Incluso vestida de negro, la Iglesia brilla
Ahora soy mayor, y apenas pasa un día sin que piense en la muerte. El sol declina en el oeste. Pronto llegaré al momento en que ciertos trabajos de la casa ya no sean para mí, como subir al techo a reparar las tejas, como haré la próxima semana, aunque mi esposa Debra no esté del todo complacida de escucharlo.
Mi padre murió en 1991 y mi madre ya no puede caminar al aire libre. De mis 28 tías y tíos, quedan 5; de los 28 tíos y tías de mi esposa, solo 4. Hace unos días, la tía que ella más amaba, una madre para ella cuando era pequeña, falleció lejos, de forma repentina.
Aunque la tía Jo era una baptista que asistía a la iglesia y una mujer amable y gentil, no tuvo funeral ni entierro. No tendremos lugar para poner flores y rezar por su alma.
Ahora me pregunto si la ovación agresiva en los funerales hace justicia a los sentimientos de los dolientes y a la fuerza total de la muerte. Sin la gracia de Dios, las fauces de la muerte se abren para tragarnos enteros, y después de unos pocos tictacs del reloj, después de que aquellos que nos recuerdan también hayan fallecido, nuestro lugar no nos conocerá más.
¿Somos como los niños que mantienen las luces encendidas y la televisión a todo volumen porque tememos la noche y su silencio?
¿Y presumimos del regalo de Dios? No tengo ninguna duda de que Dios ha recibido a la tía Jo en su seno. Pero cuando recé el antiguo Oficio de Difuntos, me llamaron la atención las lecciones de Maitines, todas del Libro de Job, que se escuchaban en la oscuridad temprana antes del amanecer.
No se comprometen con el dolor. “Perdóname, Señor, porque mis días son nada”, comienza la primera lección, crudamente, como todas las lecciones, sin una oración de absolución o una bendición.
“¿Qué es el hombre, para que le tengas en gran estima, o pongas en él tu corazón?” (Job 7:16). Tales palabras no resuenan con el asombro y el gozo del salmista, quien agrega que Dios ha hecho al hombre “un poco menos que los ángeles”. (Sal. 8:6)
Job se refiere, más bien, a la inconsecuencia del hombre. “Porque pronto dormiré en el polvo; y si me buscas por la mañana, ya no existiré. (7:21)

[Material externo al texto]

-- pv_equiv track=rewrite | github.com/lancelote/leetcode | src/cyclically_rotating_a_grid.py | layers_from
-- ===== SOURCE A (Python) =====
-- from collections.abc import Iterator
-- from typing import Tuple
--
-- Grid = list[list[int]]
--
-- Layer = list[int]
--
-- Coordinates = Tuple[int, int]
--
-- def layer_coordinates(
--     layer_id: int, width: int, height: int
-- ) -> Iterator[Coordinates]:
--     x = layer_id
--     y = layer_id
--
--     for x in range(layer_id, width - layer_id):
--         yield x, y
--
--     for y in range(layer_id + 1, height - layer_id):
--         yield x, y
--
--     for x in range(width - layer_id - 2, layer_id - 1, -1):
--         yield x, y
--
--     for y in range(height - layer_id - 2, layer_id, -1):
--         yield x, y
--
-- def layers_from(grid: Grid) -> Iterator[Layer]:
--     grid_width = len(grid[0])
--     grid_height = len(grid)
--     total_layers = min(grid_width, grid_height) // 2
--
--     for layer_id in range(total_layers):
--         layer = [
--             grid[y][x]
--             for x, y in layer_coordinates(layer_id, grid_width, grid_height)
--         ]
--         yield layer
-- ===== SOURCE B (Python) =====
-- def layers_from(grid):
--     if len(grid) < 2 or len(grid[0]) < 2:
--         return
--     w, h = len(grid[0]), len(grid)
--     yield (grid[0][:w]
--            + [grid[y][w - 1] for y in range(1, h)]
--            + grid[h - 1][:w - 1][::-1]
--            + [grid[y][0] for y in range(h - 2, 0, -1)])
--     yield from layers_from([row[1:w - 1] for row in grid[1:h - 1]])
-- ===== Notes on version B (the rewrite author's own statement) =====
-- stated objective: alternative
-- what changed: Replaced the indexed loop over layer ids with coordinate arithmetic (a generator of (x,y) pairs per layer) by structural recursion: peel the outermost ring of the whole grid with trivial indices, then recurse on the inner subgrid obtained by stripping the first/last row and column.
import Mathlib
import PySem

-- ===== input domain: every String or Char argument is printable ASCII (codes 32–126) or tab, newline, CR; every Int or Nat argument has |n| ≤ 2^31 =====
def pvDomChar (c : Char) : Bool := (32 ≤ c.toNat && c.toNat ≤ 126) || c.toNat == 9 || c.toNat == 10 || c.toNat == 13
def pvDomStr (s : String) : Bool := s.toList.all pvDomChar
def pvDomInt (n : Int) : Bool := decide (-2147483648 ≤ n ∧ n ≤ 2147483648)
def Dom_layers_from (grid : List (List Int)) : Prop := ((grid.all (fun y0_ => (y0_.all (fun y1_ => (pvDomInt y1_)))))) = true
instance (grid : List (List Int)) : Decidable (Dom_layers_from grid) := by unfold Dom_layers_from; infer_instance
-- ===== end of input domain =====

-- B peels the outermost ring of the whole grid and recurses on the inner subgrid
-- (strip first/last row and column), replacing A's indexed loop over layer ids with
-- coordinate arithmetic; proved equal on Pre_ (the inputs where Python A returns).


-- ===== PORT A =====
-- layer_coordinates: the four 'for' loops thread the leftover loop variables x,y exactly as Python does
-- (each foldl carries the growing list and the current loop variable).
def layer_coordinates (layer_id width height : Int) : List (Int × Int) :=
  let x := layer_id
  let y := layer_id
  let s1 := (PySem.List.pyRange layer_id (width - layer_id) 1).foldl
      (fun (p : List (Int × Int) × Int) xv => (p.1 ++ [(xv, y)], xv)) ([], x)
  let x := s1.2
  let s2 := (PySem.List.pyRange (layer_id + 1) (height - layer_id) 1).foldl
      (fun (p : List (Int × Int) × Int) yv => (p.1 ++ [(x, yv)], yv)) (s1.1, y)
  let y := s2.2
  let s3 := (PySem.List.pyRange (width - layer_id - 2) (layer_id - 1) (-1)).foldl
      (fun (p : List (Int × Int) × Int) xv => (p.1 ++ [(xv, y)], xv)) (s2.1, x)
  let x := s3.2
  let s4 := (PySem.List.pyRange (height - layer_id - 2) layer_id (-1)).foldl
      (fun (p : List (Int × Int) × Int) yv => (p.1 ++ [(x, yv)], yv)) (s3.1, y)
  s4.1

def layers_from (grid : List (List Int)) : List (List Int) :=
  let grid_width : Int := (PySem.List.pyGetD grid 0 []).length
  let grid_height : Int := grid.length
  let total_layers : Int := PySem.Int.floordiv (min grid_width grid_height) 2
  (PySem.List.pyRange 0 total_layers 1).map (fun layer_id =>
    (layer_coordinates layer_id grid_width grid_height).map
      (fun xy => PySem.List.pyGetD (PySem.List.pyGetD grid xy.2 []) xy.1 0))

-- ===== PORT B =====
-- termination helper: the inner subgrid (rows 1..h-2) is strictly shorter
theorem pv_inner_len_lt (grid : List (List Int)) (h2 : 2 ≤ grid.length) :
    (PySem.List.slice grid (some 1) (some ((grid.length : Int) - 1))).length < grid.length := by
  have h1 : ((grid.length : Int) - 1) = (((grid.length - 1 : Nat)) : Int) := by omega
  rw [h1]
  have h0 : ((1 : Int)) = (((1 : Nat)) : Int) := rfl
  rw [h0, PySem.List.slice_natCast]
  simp only [List.length_take, List.length_drop]
  omega

def layers_from_alt (grid : List (List Int)) : List (List Int) :=
  if hg : grid.length < 2 ∨ (PySem.List.pyGetD grid 0 []).length < 2 then []
  else
    let w : Int := (PySem.List.pyGetD grid 0 []).length
    let h : Int := grid.length
    (PySem.List.slice (PySem.List.pyGetD grid 0 []) none (some w)
      ++ (PySem.List.pyRange 1 h 1).map (fun y => PySem.List.pyGetD (PySem.List.pyGetD grid y []) (w - 1) 0)
      ++ (PySem.List.slice (PySem.List.pyGetD grid (h - 1) []) none (some (w - 1))).reverse
      ++ (PySem.List.pyRange (h - 2) 0 (-1)).map (fun y => PySem.List.pyGetD (PySem.List.pyGetD grid y []) 0 0))
    :: layers_from_alt ((PySem.List.slice grid (some 1) (some (h - 1))).map
        (fun row => PySem.List.slice row (some 1) (some (w - 1))))
termination_by grid.length
decreasing_by
  simp only [List.length_map]
  exact pv_inner_len_lt grid (by omega)

-- ===== PRECONDITION & SPEC =====
-- Pre_ excludes exactly the inputs on which Python A raises IndexError: the empty grid (grid[0]),
-- and grids with at least one ring to visit but some row shorter than len(grid[0]).
def Pre_layers_from (grid : List (List Int)) : Prop :=
  grid ≠ [] ∧
    (PySem.Int.floordiv (min ((PySem.List.pyGetD grid 0 []).length : Int) (grid.length : Int)) 2 = 0 ∨
      ∀ row ∈ grid, (PySem.List.pyGetD grid 0 []).length ≤ row.length)
instance (grid : List (List Int)) : Decidable (Pre_layers_from grid) := by
  unfold Pre_layers_from; infer_instance

def pvWitness_layers_from : List (List Int) := [[1, 2], [3, 4]]

def Spec_layers_from (grid : List (List Int)) (out : List (List Int)) : Prop := out = layers_from_alt grid
instance (grid : List (List Int)) (out : List (List Int)) : Decidable (Spec_layers_from grid out) := by unfold Spec_layers_from; infer_instance

-- ===== CLAIM (what is proved, stated in full; the proofs are below) =====
def Claim_equal_layers_from : Prop := ∀ (grid : List (List Int)), Dom_layers_from grid → Pre_layers_from grid → Spec_layers_from grid (layers_from grid)

-- ===== LEMMAS AND PROOFS =====

-- abbreviations for the proofs: width, height, number of layers, the ring of layer l in slice
-- form, and the inner subgrid B recurses on
def pvW (g : List (List Int)) : Int := ((PySem.List.pyGetD g 0 []).length : Int)
def pvH (g : List (List Int)) : Int := (g.length : Int)
def pvT (g : List (List Int)) : Nat := min (PySem.List.pyGetD g 0 []).length g.length / 2
def pvRing (g : List (List Int)) (l : Int) : List Int :=
  PySem.List.slice (PySem.List.pyGetD g l []) (some l) (some (pvW g - l))
  ++ (PySem.List.pyRange (l + 1) (pvH g - l) 1).map
      (fun y => PySem.List.pyGetD (PySem.List.pyGetD g y []) (pvW g - l - 1) 0)
  ++ (PySem.List.slice (PySem.List.pyGetD g (pvH g - l - 1) []) (some l) (some (pvW g - l - 1))).reverse
  ++ (PySem.List.pyRange (pvH g - l - 2) l (-1)).map
      (fun y => PySem.List.pyGetD (PySem.List.pyGetD g y []) l 0)
def pvInner (g : List (List Int)) : List (List Int) :=
  (PySem.List.slice g (some 1) (some (pvH g - 1))).map
    (fun row => PySem.List.slice row (some 1) (some (pvW g - 1)))

-- the foldl of 'for v in r: yield f v' appends the mapped range and threads the last loop variable
theorem foldl_track {α : Type} (f : Int → α) (xs : List Int) (acc : List α) (x0 : Int) :
    xs.foldl (fun (p : List α × Int) v => (p.1 ++ [f v], v)) (acc, x0)
      = (acc ++ xs.map f, xs.getLastD x0) := by
  induction xs generalizing acc x0 with
  | nil => simp
  | cons v vs ih =>
    simp only [List.foldl_cons, ih, List.map_cons, List.append_assoc, List.singleton_append]
    cases vs with
    | nil => rfl
    | cons a t => exact congrArg _ (Eq.symm List.getLastD_cons)

theorem pyRange_getLastD (a b x0 : Int) :
    (PySem.List.pyRange a b 1).getLastD x0 = if a < b then b - 1 else x0 := by
  rw [PySem.List.pyRange_of_pos a b (by norm_num)]
  split_ifs with h
  · have hn : ((b - a + 1 - 1) / 1).toNat = (b - a).toNat := by omega
    rw [hn]
    obtain ⟨m, hm⟩ : ∃ m, (b - a).toNat = m + 1 := ⟨(b - a).toNat - 1, by omega⟩
    rw [hm, List.range_succ, List.map_append]
    simp
    omega
  · simp

theorem pyRange_down (a b : Int) :
    PySem.List.pyRange (b - 1) (a - 1) (-1) = (PySem.List.pyRange a b 1).reverse := by
  rw [PySem.List.pyRange_of_pos a b (by norm_num)]
  simp only [PySem.List.pyRange]
  by_cases h : a < b
  · have h3 : (a - 1 < b - 1) := by omega
    norm_num [h3, h]
    apply List.ext_getElem
    · simp
    · intro i h1 h2
      simp only [List.getElem_map, List.getElem_range, List.getElem_reverse, List.length_map,
        List.length_range]
      simp only [List.length_map, List.length_range] at h1
      have hi : i < (b - a).toNat := h1
      omega
  · have h3 : ¬(a - 1 < b - 1) := by omega
    norm_num [h3, h]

Luego viene el verso, también de Job, y suena como una campana que da consuelo en la noche: cuanto más profunda la noche, mayor el consuelo:
Creo que mi Redentor vive, y que en el último día resucitaré de la tierra, / Y en mi carne veré a Dios, mi Salvador. / No será otro, sino yo mismo quien lo verá; mis propios ojos lo mirarán. / Y en mi carne veré a Dios, mi Salvador.
El abismo entre la aparente desesperanza de Job y este toque de trompeta de confianza, tanto más poderoso cuanto que más repentino, nos lanza de lo infinitesimal a lo infinito, del polvo a la presencia de Dios.
La siguiente lección nos devuelve al dolor, porque Job no puede entender por qué sufre cuando los malvados parecen prosperar. “Aborrezco mi vida”, grita, “me entregaré a la queja; Hablaré desde la amargura de mi alma.” (Job 10:1-2)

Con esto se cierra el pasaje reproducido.